Maybe it should be plural since a Map a e is produced?

@jitwit I'd stick with the singular name because the source vertex is fixed. I've seen both singular and plural used in the literature, but I generally prefer using singular names in library APIs.

[snowleopard]

@adithyaov A general comment: it looks to me that there is a more general function that can be factored out of your implementation. Something fold-like, but for an acyclic graph, where you start with an initial state s and then traverse the graph in the topological order, at each step modifying the state with a function like s -> a -> [a] -> s, where a is the current vertex and [a] is the list of its predecessors. In case of optimumPath your state s is the resulting map Maybe (Map a e) which switches from Nothing to an initial map as soon as you encounter the source path vertex.

[adithyaov]

@adithyaov A general comment: it looks to me that there is a more general function that can be factored out of your implementation. Something fold-like, but for an acyclic graph, where you start with an initial state s and then traverse the graph in the topological order, at each step modifying the state with a function like s -> a -> [a] -> s, where a is the current vertex and [a] is the list of its predecessors. In case of optimumPath your state s is the resulting map Maybe (Map a e) which switches from Nothing to an initial map as soon as you encounter the source path vertex.

Ah, I see. Having such a function in the library would be useful. I guess, I'll create something like this and implement optimumPath on top of that. I'll create it in Acyclic.Labelled.AdjacencyMap for now.

[snowleopard]

I'll create it in Acyclic.Labelled.AdjacencyMap for now.

I think it should go into Algebra.Graph.Acyclic.Labelled.AdjacencyMap.Algorithm. Oh, the module names are getting ridiculously long, we need to do something with this.

[snowleopard]

@adithyaov Looking at the current implementation of optimumPath via fold, the latter doesn't look very convenient. Perhaps, we should switch to the following type signature?

fold :: (Ord a) => (e -> a -> a -> s -> s) -> s -> AdjacencyMap e a -> s

Instead of folding a graph vertex-by-vertex, we go edge-by-edge (the e -> a -> a part) in the topological order. With this change, I think optimumPath will look much more natural. Could you try it?

I've also switched to ... -> s -> s hopefully making the step function easier to apply to the state.

[snowleopard]

I've added some more comments.

@adithyaov There are a few TODOs in the code: do you plan to address any of them in this PR?

[snowleopard]

Also, the CI fails with a compile error.

[adithyaov]

@snowleopard I plan to address most of the TODOs before the merge.
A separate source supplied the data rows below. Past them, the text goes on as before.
-- pv_equiv track=rewrite | github.com/grigolp/traffic-puzzle | tests/test_movement_calculation.py | add_exits_to_layout
-- ===== SOURCE A (Python) =====
-- def add_exits_to_layout(layout):
--     """Add exit nodes around the perimeter of the layout"""
--     height = len(layout)
--     width = len(layout[0])
--     exit_row = ['E'] * (width + 2)
--     layout_with_exits = [exit_row]
--     for row in layout:
--         layout_with_exits.append(['E'] + row + ['E'])
--     layout_with_exits.append(exit_row)
--     return layout_with_exits, width + 2, height + 2
-- ===== SOURCE B (Python) =====
-- def add_exits_to_layout(layout):
--     """Add exit nodes around the perimeter of the layout (cell-wise construction)"""
--     height = len(layout)
--     width = len(layout[0])
--
--     def build_row(i):
--         if i == 0 or i == height + 1:
--             return ['E'] * (width + 2)
--         inner = layout[i - 1]
--         n = len(inner)
--         return ['E' if j == 0 or j == n + 1 else inner[j - 1] for j in range(n + 2)]
--
--     return [build_row(i) for i in range(height + 2)], width + 2, height + 2
-- ===== Notes on version B (the rewrite author's own statement) =====
-- stated objective: alternative
-- what changed: B constructs the padded grid cell-wise by index (mapping over row/column ranges with border tests) instead of A's sequential append of concatenated rows around a shared border row.
import Mathlib
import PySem

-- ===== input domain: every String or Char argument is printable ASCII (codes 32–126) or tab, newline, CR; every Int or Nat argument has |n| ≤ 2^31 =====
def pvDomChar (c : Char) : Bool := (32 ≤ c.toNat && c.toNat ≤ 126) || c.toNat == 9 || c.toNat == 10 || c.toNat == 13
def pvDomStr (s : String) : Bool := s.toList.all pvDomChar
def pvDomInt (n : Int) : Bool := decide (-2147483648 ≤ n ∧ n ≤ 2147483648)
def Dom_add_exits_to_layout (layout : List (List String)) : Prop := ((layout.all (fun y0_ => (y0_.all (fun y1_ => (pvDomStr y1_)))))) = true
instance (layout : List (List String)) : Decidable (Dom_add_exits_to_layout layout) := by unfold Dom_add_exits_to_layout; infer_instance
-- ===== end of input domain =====

-- B builds the padded grid cell-wise by index instead of A's sequential row appends: an alternative decomposition, same cost.

-- ===== PORT A =====
def add_exits_to_layout (layout : List (List String)) : List (List String) × Int × Int :=
  let height : Int := (layout.length : Int)
  let row0 : List String := (PySem.List.pyGet? layout 0).getD []   -- layout[0]; Pre_ guarantees it exists
  let width : Int := (row0.length : Int)
  let exit_row : List String := List.replicate (row0.length + 2) "E"
  let layout_with_exits :=
    layout.foldl (fun acc row => acc ++ [["E"] ++ row ++ ["E"]]) [exit_row]
  (layout_with_exits ++ [exit_row], width + 2, height + 2)

-- ===== PORT B =====
def add_exits_to_layout_alt (layout : List (List String)) : List (List String) × Int × Int :=
  let height : Int := (layout.length : Int)
  let row0 : List String := (PySem.List.pyGet? layout 0).getD []   -- layout[0]; Pre_ guarantees it exists
  let width : Int := (row0.length : Int)
  let build_row : Int → List String := fun i =>
    if i == 0 || i == height + 1 then
      List.replicate (row0.length + 2) "E"
    else
      let inner : List String := (PySem.List.pyGet? layout (i - 1)).getD []
      (PySem.List.pyRange 0 ((inner.length : Int) + 2) 1).map (fun j =>
        if j == 0 || j == (inner.length : Int) + 1 then "E"
        else (PySem.List.pyGet? inner (j - 1)).getD "")
  ((PySem.List.pyRange 0 (height + 2) 1).map build_row, width + 2, height + 2)

-- ===== PRECONDITION & SPEC =====
-- Pre_ excludes only the empty layout, on which Python A raises IndexError at layout[0].
def Pre_add_exits_to_layout (layout : List (List String)) : Prop := layout ≠ []
instance (layout : List (List String)) : Decidable (Pre_add_exits_to_layout layout) := by
  unfold Pre_add_exits_to_layout; infer_instance
def pvWitness_add_exits_to_layout : List (List String) := [["a", "b"], ["c", "d"]]
def Spec_add_exits_to_layout (layout : List (List String)) (out : List (List String) × Int × Int) : Prop := out = add_exits_to_layout_alt layout
instance (layout : List (List String)) (out : List (List String) × Int × Int) : Decidable (Spec_add_exits_to_layout layout out) := by unfold Spec_add_exits_to_layout; infer_instance

-- ===== CLAIM (what is proved, stated in full; the proofs are below) =====
def Claim_equal_add_exits_to_layout : Prop := ∀ (layout : List (List String)), Dom_add_exits_to_layout layout → Pre_add_exits_to_layout layout → Spec_add_exits_to_layout layout (add_exits_to_layout layout)

-- ===== LEMMAS AND PROOFS =====

-- A map over range (n+2) whose value is `a` at both ends and mid[i-1] inside is the sandwich [a] ++ mid ++ [a].
lemma sandwich_map {A : Type} (n : Nat) (F : Nat → A) (a : A) (mid : List A)
    (hmid : mid.length = n) (h0 : F 0 = a) (hlast : F (n + 1) = a)
    (hin : ∀ k (hk : k < n), F (k + 1) = mid[k]) :
    (List.range (n + 2)).map F = [a] ++ mid ++ [a] := by
  apply List.ext_getElem
  · simp [hmid]
  · intro i h1 h2
    simp only [List.getElem_map, List.getElem_range]
    by_cases hz : i = 0
    · subst hz; simpa using h0
    · obtain ⟨k, rfl⟩ : ∃ k, i = k + 1 := ⟨i - 1, by omega⟩
      by_cases hk : k = n
      · subst hk
        rw [hlast]
        simp [List.getElem_cons, hmid]
      · have hk' : k < n := by
          simp only [List.length_map, List.length_range] at h1; omega
        rw [hin k hk']
        have hkm : k < mid.length := by omega
        simp [hkm]

-- One interior row built cell-wise equals the row wrapped in 'E's.
lemma row_cellwise_eq (l : List String) :
    (PySem.List.pyRange 0 ((l.length : Int) + 2) 1).map (fun j =>
        if j == 0 || j == (l.length : Int) + 1 then "E"
        else (PySem.List.pyGet? l (j - 1)).getD "")
    = ["E"] ++ l ++ ["E"] := by
  rw [PySem.List.pyRange_one]
  have hn : (((l.length : Int) + 2 - 0)).toNat = l.length + 2 := by omega
  rw [hn, List.map_map]
  apply sandwich_map l.length _ "E" l rfl
  · simp
  · simp
  · intro k hk
    simp only [Function.comp_apply]
    rw [if_neg (by simp; omega)]
    have hidx : (0 : Int) + ((k : Nat) + 1 : Nat) - 1 = ((k : Nat) : Int) := by push_cast; ring
    rw [hidx, PySem.List.pyGet?_natCast, List.getElem?_eq_getElem hk]
    rfl

theorem add_exits_to_layout_spec : Claim_equal_add_exits_to_layout := by
  intro layout hdom hpre
  unfold Spec_add_exits_to_layout add_exits_to_layout add_exits_to_layout_alt
  simp only []
  rw [PySem.List.foldl_append_singleton_eq_map]
  refine Prod.ext ?_ rfl
  show ([List.replicate _ "E"] ++ layout.map _ ++ [List.replicate _ "E"])
      = (PySem.List.pyRange 0 ((layout.length : Int) + 2) 1).map _
  rw [PySem.List.pyRange_one]
  have hn : (((layout.length : Int) + 2 - 0)).toNat = layout.length + 2 := by omega
  rw [hn, List.map_map]
  refine (sandwich_map layout.length _ _ (layout.map fun row => ["E"] ++ row ++ ["E"])
    (by simp) ?_ ?_ ?_).symm
  · simp
  · have hc : ((0 : Int) + ((layout.length : Nat) + 1 : Nat) == 0
        || (0 : Int) + ((layout.length : Nat) + 1 : Nat) == (layout.length : Int) + 1) = true := by
      simp
    simp only [Function.comp_apply]
    rw [if_pos hc]
  · intro k hk
    simp only [Function.comp_apply]
    rw [if_neg (by simp; omega)]
    have hidx : (0 : Int) + ((k : Nat) + 1 : Nat) - 1 = ((k : Nat) : Int) := by push_cast; ring
    rw [hidx, PySem.List.pyGet?_natCast, List.getElem?_eq_getElem hk]
    simp only [Option.getD_some]
    rw [row_cellwise_eq]
    simp [List.getElem_map]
I apologize for the delay. Will address the CI fail as soon as possible.

[snowleopard]

@adithyaov Thanks, and don't worry about the delay.

[adithyaov]

@snowleopard That is an interesting failure. I think it's because I changed the arbitrary instance.

Edit: Ah I see, It was because of how comm was defined. In the tests gmap was defined in terms of toAcyclicOrd. I think one could replace it shrink though.

[adithyaov]

Please don't review this PR yet, I'll include a small writeup with all the major changes in this PR. This would make reviewing easier. I'll probably squash a few commits as well.